*** Opening Data provided ***

-- pv_equiv track=rewrite | github.com/AustinJunyuLi/SEC_extract | api_extractor.py | _find_background_start
-- ===== SOURCE A (Python) =====
-- def _find_background_start(pages: list[dict]) -> int:
--     patterns = [
--         "Background of the Merger",
--         "Background of the Offer",
--         "Background of the Transaction",
--         "Background of the Acquisition",
--         "Background of the Proposed Merger",
--         "Background of the Proposed Transaction",
--         "Background of Offer and Merger",
--     ]
--     hits = []
--     for i, p in enumerate(pages):
--         c = p.get("content", "")
--         for phrase in patterns:
--             if phrase in c:
--                 hits.append(i)
--                 break
--     if not hits:
--         return 0
--     # Prefer the LAST occurrence (body) over TOC hits earlier in the doc.
--     return hits[-1] if len(hits) == 1 else hits[-1]
-- ===== SOURCE B (Python) =====
-- def _find_background_start(pages: list[dict]) -> int:
--     patterns = [
--         "Background of the Merger",
--         "Background of the Offer",
--         "Background of the Transaction",
--         "Background of the Acquisition",
--         "Background of the Proposed Merger",
--         "Background of the Proposed Transaction",
--         "Background of Offer and Merger",
--     ]
--     for i, p in reversed(list(enumerate(pages))):
--         c = p.get("content", "")
--         if any(phrase in c for phrase in patterns):
--             return i
--     return 0
-- ===== Notes on version B (the rewrite author's own statement) =====
-- stated objective: simpler
-- what changed: Replaced the forward pass that accumulates a hits list (returning hits[-1]) with a reverse scan that returns the first matching page index immediately, dropping the accumulator.
import Mathlib
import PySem

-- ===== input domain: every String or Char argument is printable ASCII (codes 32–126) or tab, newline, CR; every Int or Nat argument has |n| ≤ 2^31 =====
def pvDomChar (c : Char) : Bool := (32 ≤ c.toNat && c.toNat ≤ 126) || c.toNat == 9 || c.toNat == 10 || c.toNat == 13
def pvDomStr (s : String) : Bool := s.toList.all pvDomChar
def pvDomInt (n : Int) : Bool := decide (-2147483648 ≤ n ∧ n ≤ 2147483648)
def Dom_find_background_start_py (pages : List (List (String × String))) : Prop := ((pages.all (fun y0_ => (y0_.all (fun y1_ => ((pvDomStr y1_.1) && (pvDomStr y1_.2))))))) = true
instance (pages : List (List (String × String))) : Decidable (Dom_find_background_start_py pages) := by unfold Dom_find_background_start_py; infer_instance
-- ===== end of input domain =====

-- B drops A's forward pass with a hits accumulator and instead scans the pages in reverse,
-- returning the first (i.e. last) matching page index immediately; objective: simpler.

-- the patterns list and the per-page check, identical in both Pythons
def pvPatterns : List String := [
  "Background of the Merger",
  "Background of the Offer",
  "Background of the Transaction",
  "Background of the Acquisition",
  "Background of the Proposed Merger",
  "Background of the Proposed Transaction",
  "Background of Offer and Merger"]

-- 'c = p.get("content", ""); for phrase in patterns: if phrase in c: … break' — the inner
-- loop with break is exactly 'any'
def pvPageHit (p : List (String × String)) : Bool :=
  let c := (PySem.Dict.mk p).getD "content" ""
  pvPatterns.any (fun phrase => PySem.Str.isIn phrase c)

-- ===== PORT A =====
def find_background_start_py (pages : List (List (String × String))) : Int :=
  let hits : List Int := (PySem.List.enumerate pages 0).foldl
    (fun hits ip => if pvPageHit ip.2 then hits ++ [ip.1] else hits) []
  if hits = [] then 0
  else if hits.length == 1 then (PySem.List.pyGet? hits (-1)).getD 0  -- hits[-1]; hits ≠ [] so never the default
  else (PySem.List.pyGet? hits (-1)).getD 0

-- ===== PORT B =====
def pvAltGo : List (Int × List (String × String)) → Int
  | [] => 0
  | (i, p) :: rest => if pvPageHit p then i else pvAltGo rest

def find_background_start_py_alt (pages : List (List (String × String))) : Int :=
  pvAltGo (PySem.List.enumerate pages 0).reverse

-- ===== PRECONDITION & SPEC =====
def Spec_find_background_start_py (pages : List (List (String × String))) (out : Int) : Prop := out = find_background_start_py_alt pages
instance (pages : List (List (String × String))) (out : Int) : Decidable (Spec_find_background_start_py pages out) := by unfold Spec_find_background_start_py; infer_instance

-- ===== CLAIM (what is proved, stated in full; the proofs are below) =====
def Claim_equal_find_background_start_py : Prop := ∀ (pages : List (List (String × String))), Dom_find_background_start_py pages → Spec_find_background_start_py pages (find_background_start_py pages)

-- ===== LEMMAS AND PROOFS =====

-- B's reverse scan returns the LAST matching index of the original list (default 0)
theorem pvAltGo_eq_last (l : List (Int × List (String × String))) :
    pvAltGo l.reverse = (((l.filter (fun ip => pvPageHit ip.2)).map (·.1)).getLast?).getD 0 := by
  induction l using List.reverseRecOn with
  | nil => simp [pvAltGo]
  | append_singleton xs x ih =>
      obtain ⟨i, p⟩ := x
      by_cases h : pvPageHit p
      · simp [pvAltGo, h]
      · simp [pvAltGo, h, ih]

theorem find_background_start_py_eq_last (pages : List (List (String × String))) :
    find_background_start_py pages =
      ((((PySem.List.enumerate pages 0).filter (fun ip => pvPageHit ip.2)).map (·.1)).getLast?).getD 0 := by
  unfold find_background_start_py
  rw [PySem.List.foldl_append_if]
  simp only [List.nil_append]
  set m := ((PySem.List.enumerate pages 0).filter (fun ip => pvPageHit ip.2)).map (·.1) with hm
  by_cases h : m = []
  · simp [h]
  · simp [h, PySem.List.pyGet?_neg_one]

-- ===== VERDICT (by name: the statement is the Claim_ definition above) =====
theorem find_background_start_py_spec : Claim_equal_find_background_start_py := by
  intro pages _
  unfold Spec_find_background_start_py find_background_start_py_alt
  rw [pvAltGo_eq_last, find_background_start_py_eq_last]
-- pv_equiv track=rewrite | github.com/ITE-Ensenada/objetos | algoritmo_combperm.py | permutaciones_repeticion
-- ===== SOURCE A (Python) =====
-- def permutaciones_repeticion(array, r):
--     '''
--     *Referencia*:
--
--     Formula: P(n,r = n**r)
--
--     Esta funcion se encarga de calcular todas las permutaciones posibles
--     PERMITIENDO repetir elementos
--     '''
--     def muestra_permurepeticion(array, r, temp, muestra_resultados):
--         if r == 0:
--             muestra_resultados.append(temp[:])
--             return
--
--         for elemento in array:
--             temp.append(elemento)
--             muestra_permurepeticion(array, r-1, temp, muestra_resultados)
--             temp.pop()
--
--     muestra_resultados = []
--     muestra_permurepeticion(array, r, [], muestra_resultados)
--     return muestra_resultados
-- ===== SOURCE B (Python) =====
-- def permutaciones_repeticion(array, r):
--     results = [[]]
--     for _ in range(r):
--         results = [p + [e] for p in results for e in array]
--     return results
-- ===== Notes on version B (the rewrite author's own statement) =====
-- stated objective: simpler
-- what changed: Replaces the recursive backtracking helper (mutable temp with append/pop and an output accumulator) by an iterative breadth-wise construction: start from [[]] and r times extend every partial tuple by every element of array.
-- outside the precondition, e.g. on permutaciones_repeticion([], -1): A returns [], B returns [[]]
import Mathlib
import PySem

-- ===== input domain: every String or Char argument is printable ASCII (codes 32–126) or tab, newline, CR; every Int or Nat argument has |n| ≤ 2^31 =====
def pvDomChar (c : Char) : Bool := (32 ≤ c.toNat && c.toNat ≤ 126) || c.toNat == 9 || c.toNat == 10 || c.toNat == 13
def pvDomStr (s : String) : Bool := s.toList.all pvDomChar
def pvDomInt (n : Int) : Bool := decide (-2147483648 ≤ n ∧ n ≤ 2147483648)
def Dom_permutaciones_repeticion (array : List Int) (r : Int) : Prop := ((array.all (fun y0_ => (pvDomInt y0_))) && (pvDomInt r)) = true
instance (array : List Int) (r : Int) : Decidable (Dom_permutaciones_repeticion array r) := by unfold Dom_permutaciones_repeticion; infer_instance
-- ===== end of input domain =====

-- B replaces A's recursive backtracking (mutable temp + output accumulator) by an
-- iterative breadth-wise construction of the Cartesian product (objective: simpler).

-- ===== PORT A =====
-- Inner helper `muestra_permurepeticion`: recursion on r (decreasing to the `r == 0`
-- check), temp extended/popped around each recursive call, results accumulated.
-- The recursion depth is r, so for r ≥ 0 (= Pre_) we recurse on the fuel r.toNat,
-- which equals the Python recursion step for step there.
def muestraPermurepeticion (array : List Int) : Nat → List Int → List (List Int) → List (List Int)
  | 0, temp, acc => acc ++ [temp]
  | n + 1, temp, acc =>
      array.foldl (fun acc elemento => muestraPermurepeticion array n (temp ++ [elemento]) acc) acc

def permutaciones_repeticion (array : List Int) (r : Int) : List (List Int) :=
  muestraPermurepeticion array r.toNat [] []

-- ===== PORT B =====
-- results = [[]]; for _ in range(r): results = [p + [e] for p in results for e in array]
def permutaciones_repeticion_alt (array : List Int) (r : Int) : List (List Int) :=
  (List.range r.toNat).foldl
    (fun results _ => results.flatMap (fun p => array.map (fun e => p ++ [e]))) [[]]

-- ===== PRECONDITION & SPEC =====
-- Pre_ excludes negative r: there A infinite-recurses (RecursionError) on nonempty
-- arrays, and on the empty array A's [] vs B's [[]] are both accidental corner values.
def Pre_permutaciones_repeticion (array : List Int) (r : Int) : Prop := 0 ≤ r
instance (array : List Int) (r : Int) : Decidable (Pre_permutaciones_repeticion array r) := by
  unfold Pre_permutaciones_repeticion; infer_instance

def pvWitness_permutaciones_repeticion : List Int × Int := ([1, 2], 2)

def Spec_permutaciones_repeticion (array : List Int) (r : Int) (out : List (List Int)) : Prop :=
  out = permutaciones_repeticion_alt array r
instance (array : List Int) (r : Int) (out : List (List Int)) : Decidable (Spec_permutaciones_repeticion array r out) := by
  unfold Spec_permutaciones_repeticion; infer_instance

-- ===== CLAIM (what is proved, stated in full; the proofs are below) =====
def Claim_equal_permutaciones_repeticion : Prop := ∀ (array : List Int) (r : Int), Dom_permutaciones_repeticion array r → Pre_permutaciones_repeticion array r → Spec_permutaciones_repeticion array r (permutaciones_repeticion array r)

-- ===== LEMMAS AND PROOFS =====

-- Head-first (A-shaped) characterisation of the n-fold product.
def prodL (array : List Int) : Nat → List (List Int)
  | 0 => [[]]
  | n + 1 => array.flatMap (fun e => (prodL array n).map (fun p => e :: p))

-- One cons at the head commutes with extending every list at the tail.
lemma cons_commute (array : List Int) (e : Int) (X : List (List Int)) :
    (X.flatMap (fun p => array.map (fun x => p ++ [x]))).map (fun p => e :: p)
      = (X.map (fun p => e :: p)).flatMap (fun p => array.map (fun x => p ++ [x])) := by
  simp [List.map_flatMap, List.flatMap_map, Function.comp_def]

-- Extending at the last position commutes with the head-first construction.
lemma prodL_succ_last (array : List Int) (n : Nat) :
    prodL array (n + 1) = (prodL array n).flatMap (fun p => array.map (fun e => p ++ [e])) := by
  induction n with
  | zero => show array.flatMap _ = _; induction array <;> simp_all [prodL]
  | succ n ih =>
      calc array.flatMap (fun e => (prodL array (n + 1)).map (fun p => e :: p))
          = array.flatMap (fun e =>
              (((prodL array n).flatMap (fun p => array.map (fun x => p ++ [x]))).map
                (fun p => e :: p))) := by rw [ih]
        _ = array.flatMap (fun e =>
              ((prodL array n).map (fun p => e :: p)).flatMap
                (fun p => array.map (fun x => p ++ [x]))) := by
              simp only [cons_commute]
        _ = (array.flatMap (fun e => (prodL array n).map (fun p => e :: p))).flatMap
              (fun p => array.map (fun x => p ++ [x])) := by
              rw [List.flatMap_assoc]
        _ = (prodL array (n + 1)).flatMap (fun p => array.map (fun e => p ++ [e])) := rfl

-- The foldl in A's helper, assuming the inner calls already characterised.
lemma foldl_muestra (array : List Int) (n : Nat)
    (ih : ∀ temp acc, muestraPermurepeticion array n temp acc
            = acc ++ (prodL array n).map (fun p => temp ++ p)) :
    ∀ (l : List Int) (temp : List Int) (acc : List (List Int)),
      l.foldl (fun acc e => muestraPermurepeticion array n (temp ++ [e]) acc) acc
        = acc ++ l.flatMap (fun e => (prodL array n).map (fun p => temp ++ e :: p)) := by
  intro l
  induction l with
  | nil => simp
  | cons a as iha =>
      intro temp acc
      simp only [List.foldl_cons, List.flatMap_cons]
      rw [iha, ih]
      simp [List.append_assoc]

-- A's recursive helper computes acc ++ (prodL n) prefixed with temp.
lemma muestra_eq (array : List Int) (n : Nat) :
    ∀ (temp : List Int) (acc : List (List Int)),
      muestraPermurepeticion array n temp acc = acc ++ (prodL array n).map (fun p => temp ++ p) := by
  induction n with
  | zero => intro temp acc; simp [muestraPermurepeticion, prodL]
  | succ n ih =>
      intro temp acc
      show List.foldl _ _ _ = _
      rw [foldl_muestra array n ih]
      simp [prodL, List.map_flatMap, Function.comp_def]

-- B's fold computes prodL as well.
lemma alt_eq_prodL (array : List Int) (n : Nat) :
    (List.range n).foldl
      (fun results _ => results.flatMap (fun p => array.map (fun e => p ++ [e]))) [[]]
      = prodL array n := by
  induction n with
  | zero => simp [prodL]
  | succ n ih => rw [List.range_succ, List.foldl_append, ih, List.foldl_cons, List.foldl_nil,
      ← prodL_succ_last]

-- ===== VERDICT (by name: the statement is the Claim_ definition above) =====
theorem permutaciones_repeticion_spec : Claim_equal_permutaciones_repeticion := by
  intro array r _ _
  unfold Spec_permutaciones_repeticion permutaciones_repeticion permutaciones_repeticion_alt
  rw [alt_eq_prodL, muestra_eq]
  simp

*** Closing Data provided ***

## Work item:
All lines of the records above with the word "github" in them are to be copied.

## Final answer:
-- pv_equiv track=rewrite | github.com/AustinJunyuLi/SEC_extract | api_extractor.py | _find_background_start
-- pv_equiv track=rewrite | github.com/ITE-Ensenada/objetos | algoritmo_combperm.py | permutaciones_repeticion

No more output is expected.